Dataset content Start Marker

-- pv_equiv track=rewrite | github.com/kiryuchi10/ai-ui-builder | autodevflow/agent/router.py | _analyze_inputs
-- ===== SOURCE A (Python) =====
-- from typing import Dict, List, Any, Optional
--
-- def _analyze_inputs(inputs: Dict[str, Any]) -> List[str]:
--     """Analyze inputs to determine which tools are needed"""
--     required_tools = []
--
--     # Check for image inputs
--     if any(key in inputs for key in ["image_path", "screenshot", "ui_image"]):
--         required_tools.extend(["vision_detect", "ocr"])
--
--     # Check for natural language inputs
--     if any(key in inputs for key in ["nl_spec", "specification", "requirements"]):
--         required_tools.append("nl2api")
--
--     # Check for component inputs
--     if any(key in inputs for key in ["components", "layout_graph"]):
--         required_tools.append("ui2code")
--
--     # Check for code inputs
--     if any(key in inputs for key in ["code_path", "files", "directory"]):
--         required_tools.append("quality")
--
--     # Check for API spec inputs
--     if any(key in inputs for key in ["openapi_spec", "api_endpoints"]):
--         required_tools.append("doc_gen")
--
--     return required_tools
-- ===== SOURCE B (Python) =====
-- _KEY_CAT = {
--     "image_path": 0, "screenshot": 0, "ui_image": 0,
--     "nl_spec": 1, "specification": 1, "requirements": 1,
--     "components": 2, "layout_graph": 2,
--     "code_path": 3, "files": 3, "directory": 3,
--     "openapi_spec": 4, "api_endpoints": 4,
-- }
-- _CAT_TOOLS = [["vision_detect", "ocr"], ["nl2api"], ["ui2code"], ["quality"], ["doc_gen"]]
--
-- def _analyze_inputs(inputs):
--     """Single pass over the input keys through an inverted key->category index,
--     then emit the tools of each hit category in fixed category order."""
--     hit = set()
--     for key in inputs:
--         cat = _KEY_CAT.get(key)
--         if cat is not None:
--             hit.add(cat)
--     required_tools = []
--     for cat in range(5):
--         if cat in hit:
--             required_tools.extend(_CAT_TOOLS[cat])
--     return required_tools
-- ===== Notes on version B (the rewrite author's own statement) =====
-- stated objective: alternative
-- what changed: Inverted the traversal: instead of testing each hard-coded key list for membership in the dict, B scans the input keys once through a key->category index, collects the set of hit categories, and then emits the tools per category in a fixed-order second phase.
import Mathlib
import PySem

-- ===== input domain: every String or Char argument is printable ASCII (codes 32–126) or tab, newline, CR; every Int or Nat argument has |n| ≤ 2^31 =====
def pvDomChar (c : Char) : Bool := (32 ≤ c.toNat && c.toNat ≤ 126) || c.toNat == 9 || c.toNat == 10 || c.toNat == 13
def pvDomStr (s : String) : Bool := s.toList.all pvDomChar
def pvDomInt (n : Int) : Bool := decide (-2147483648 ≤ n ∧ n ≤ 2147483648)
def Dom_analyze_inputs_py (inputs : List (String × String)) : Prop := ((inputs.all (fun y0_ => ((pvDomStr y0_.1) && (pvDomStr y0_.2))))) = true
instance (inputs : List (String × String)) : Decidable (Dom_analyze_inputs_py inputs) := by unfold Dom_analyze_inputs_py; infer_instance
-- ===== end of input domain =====

-- B inverts the traversal: one pass over the input keys through a key->category index,
-- collecting the hit categories as a set, then a fixed emit phase (objective: alternative).

-- ===== PORT A =====
-- 'key in inputs' (dict membership) = key occurs among the association list's keys
def pvHasKey (inputs : List (String × String)) (k : String) : Bool :=
  inputs.any (fun p => p.1 == k)

def analyze_inputs_py (inputs : List (String × String)) : List String :=
  let required_tools : List String := []
  let required_tools :=
    if (["image_path", "screenshot", "ui_image"].any (fun key => pvHasKey inputs key)) then
      required_tools ++ ["vision_detect", "ocr"] else required_tools
  let required_tools :=
    if (["nl_spec", "specification", "requirements"].any (fun key => pvHasKey inputs key)) then
      required_tools ++ ["nl2api"] else required_tools
  let required_tools :=
    if (["components", "layout_graph"].any (fun key => pvHasKey inputs key)) then
      required_tools ++ ["ui2code"] else required_tools
  let required_tools :=
    if (["code_path", "files", "directory"].any (fun key => pvHasKey inputs key)) then
      required_tools ++ ["quality"] else required_tools
  let required_tools :=
    if (["openapi_spec", "api_endpoints"].any (fun key => pvHasKey inputs key)) then
      required_tools ++ ["doc_gen"] else required_tools
  required_tools

-- ===== PORT B =====
-- the _KEY_CAT dict: inverted index key -> category number
def pvKeyCat : PySem.Dict String Int := PySem.Dict.ofList
  [ ("image_path", 0), ("screenshot", 0), ("ui_image", 0),
    ("nl_spec", 1), ("specification", 1), ("requirements", 1),
    ("components", 2), ("layout_graph", 2),
    ("code_path", 3), ("files", 3), ("directory", 3),
    ("openapi_spec", 4), ("api_endpoints", 4) ]

-- the _CAT_TOOLS list
def pvCatTools : List (List String) :=
  [["vision_detect", "ocr"], ["nl2api"], ["ui2code"], ["quality"], ["doc_gen"]]

-- first loop of B: the set of categories hit by the input keys (hit, built by set.add)
def pvHit (inputs : List (String × String)) : PySem.Set Int :=
  inputs.foldl
    (fun s p =>
      match PySem.Dict.get? pvKeyCat p.1 with
      | some cat => PySem.Set.add s cat
      | none => s)
    PySem.Set.empty

-- second loop of B: 'for cat in range(5): if cat in hit: required_tools.extend(_CAT_TOOLS[cat])'
-- (only MEMBERSHIP of the set is consumed, never its iteration order)
def analyze_inputs_py_alt (inputs : List (String × String)) : List String :=
  let hit := pvHit inputs
  (PySem.List.pyRange 0 5 1).foldl
    (fun required_tools cat =>
      if PySem.Set.contains hit cat then
        required_tools ++ PySem.List.pyGetD pvCatTools cat []
      else required_tools)
    []

-- ===== PRECONDITION & SPEC =====
def Spec_analyze_inputs_py (inputs : List (String × String)) (out : List String) : Prop := out = analyze_inputs_py_alt inputs
instance (inputs : List (String × String)) (out : List String) : Decidable (Spec_analyze_inputs_py inputs out) := by unfold Spec_analyze_inputs_py; infer_instance

-- ===== CLAIM (what is proved, stated in full; the proofs are below) =====
def Claim_equal_analyze_inputs_py : Prop := ∀ (inputs : List (String × String)), Dom_analyze_inputs_py inputs → Spec_analyze_inputs_py inputs (analyze_inputs_py inputs)

-- ===== LEMMAS AND PROOFS =====

-- invariant of B's first loop: the accumulated set contains c iff it already did
-- or some scanned key maps to category c
theorem contains_foldl (inputs : List (String × String)) (s : PySem.Set Int) (c : Int) :
    PySem.Set.contains (inputs.foldl
      (fun s p =>
        match PySem.Dict.get? pvKeyCat p.1 with
        | some cat => PySem.Set.add s cat
        | none => s) s) c
      = (PySem.Set.contains s c || inputs.any (fun p => PySem.Dict.get? pvKeyCat p.1 == some c)) := by
  induction inputs generalizing s with
  | nil => simp
  | cons p t ih =>
    simp only [List.foldl_cons, List.any_cons, ih]
    cases hg : PySem.Dict.get? pvKeyCat p.1 with
    | none => simp
    | some d =>
      by_cases hc : c = d
      · simp [hc]
      · have hb : (d == c) = false := by simpa using Ne.symm hc
        simp [hb, hc]

theorem contains_pvHit (inputs : List (String × String)) (c : Int) :
    PySem.Set.contains (pvHit inputs) c
      = inputs.any (fun p => PySem.Dict.get? pvKeyCat p.1 == some c) := by
  rw [pvHit, contains_foldl]
  simp [PySem.Set.empty, PySem.Set.contains]

-- the inverted index as an if-chain over the thirteen keys
theorem get?_pvKeyCat (k : String) :
    PySem.Dict.get? pvKeyCat k =
      (if k = "image_path" then some 0 else if k = "screenshot" then some 0
       else if k = "ui_image" then some 0 else if k = "nl_spec" then some 1
       else if k = "specification" then some 1 else if k = "requirements" then some 1
       else if k = "components" then some 2 else if k = "layout_graph" then some 2
       else if k = "code_path" then some 3 else if k = "files" then some 3
       else if k = "directory" then some 3 else if k = "openapi_spec" then some 4
       else if k = "api_endpoints" then some 4 else none) := by
  by_cases h1 : k = "image_path"; · subst h1; decide
  by_cases h2 : k = "screenshot"; · subst h2; decide
  by_cases h3 : k = "ui_image"; · subst h3; decide
  by_cases h4 : k = "nl_spec"; · subst h4; decide
  by_cases h5 : k = "specification"; · subst h5; decide
  by_cases h6 : k = "requirements"; · subst h6; decide
  by_cases h7 : k = "components"; · subst h7; decide
  by_cases h8 : k = "layout_graph"; · subst h8; decide
  by_cases h9 : k = "code_path"; · subst h9; decide
  by_cases h10 : k = "files"; · subst h10; decide
  by_cases h11 : k = "directory"; · subst h11; decide
  by_cases h12 : k = "openapi_spec"; · subst h12; decide
  by_cases h13 : k = "api_endpoints"; · subst h13; decide
  rw [show pvKeyCat = PySem.Dict.mk
    [ ("image_path", 0), ("screenshot", 0), ("ui_image", 0),
      ("nl_spec", 1), ("specification", 1), ("requirements", 1),
      ("components", 2), ("layout_graph", 2),
      ("code_path", 3), ("files", 3), ("directory", 3),
      ("openapi_spec", 4), ("api_endpoints", 4) ] from by decide]
  simp only [PySem.Dict.get?_mk_cons, beq_iff_eq]
  simp [Ne.symm h1, Ne.symm h2, Ne.symm h3, Ne.symm h4, Ne.symm h5, Ne.symm h6,
    Ne.symm h7, Ne.symm h8, Ne.symm h9, Ne.symm h10, Ne.symm h11, Ne.symm h12, Ne.symm h13,
    h1, h2, h3, h4, h5, h6, h7, h8, h9, h10, h11, h12, h13, PySem.Dict.get?]

theorem keyCat_none (k : String)
    (h1 : ¬ k = "image_path") (h2 : ¬ k = "screenshot") (h3 : ¬ k = "ui_image")
    (h4 : ¬ k = "nl_spec") (h5 : ¬ k = "specification") (h6 : ¬ k = "requirements")
    (h7 : ¬ k = "components") (h8 : ¬ k = "layout_graph") (h9 : ¬ k = "code_path")
    (h10 : ¬ k = "files") (h11 : ¬ k = "directory") (h12 : ¬ k = "openapi_spec")
    (h13 : ¬ k = "api_endpoints") :
    PySem.Dict.get? pvKeyCat k = none := by
  rw [get?_pvKeyCat]
  simp [h1, h2, h3, h4, h5, h6, h7, h8, h9, h10, h11, h12, h13]

theorem keyCat_zero (k : String) :
    (PySem.Dict.get? pvKeyCat k == some 0) = (k == "image_path" || k == "screenshot" || k == "ui_image") := by
  by_cases h1 : k = "image_path"; · subst h1; decide
  by_cases h2 : k = "screenshot"; · subst h2; decide
  by_cases h3 : k = "ui_image"; · subst h3; decide
  by_cases h4 : k = "nl_spec"; · subst h4; decide
  by_cases h5 : k = "specification"; · subst h5; decide
  by_cases h6 : k = "requirements"; · subst h6; decide
  by_cases h7 : k = "components"; · subst h7; decide
  by_cases h8 : k = "layout_graph"; · subst h8; decide
  by_cases h9 : k = "code_path"; · subst h9; decide
  by_cases h10 : k = "files"; · subst h10; decide
  by_cases h11 : k = "directory"; · subst h11; decide
  by_cases h12 : k = "openapi_spec"; · subst h12; decide
  by_cases h13 : k = "api_endpoints"; · subst h13; decide
  rw [keyCat_none k h1 h2 h3 h4 h5 h6 h7 h8 h9 h10 h11 h12 h13]
  simp [beq_eq_decide, h1, h2, h3]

Dataset content End Marker

• **About this task**
Starting at the line that contains "-- the _CAT_TOOLS list" and stopping after the line that contains "-- second loop", write out every line exactly as it appears above, and no other line.

• **Written solution**
-- the _CAT_TOOLS list
def pvCatTools : List (List String) :=
  [["vision_detect", "ocr"], ["nl2api"], ["ui2code"], ["quality"], ["doc_gen"]]

-- first loop of B: the set of categories hit by the input keys (hit, built by set.add)
def pvHit (inputs : List (String × String)) : PySem.Set Int :=
  inputs.foldl
    (fun s p =>
      match PySem.Dict.get? pvKeyCat p.1 with
      | some cat => PySem.Set.add s cat
      | none => s)
    PySem.Set.empty

-- second loop of B: 'for cat in range(5): if cat in hit: required_tools.extend(_CAT_TOOLS[cat])'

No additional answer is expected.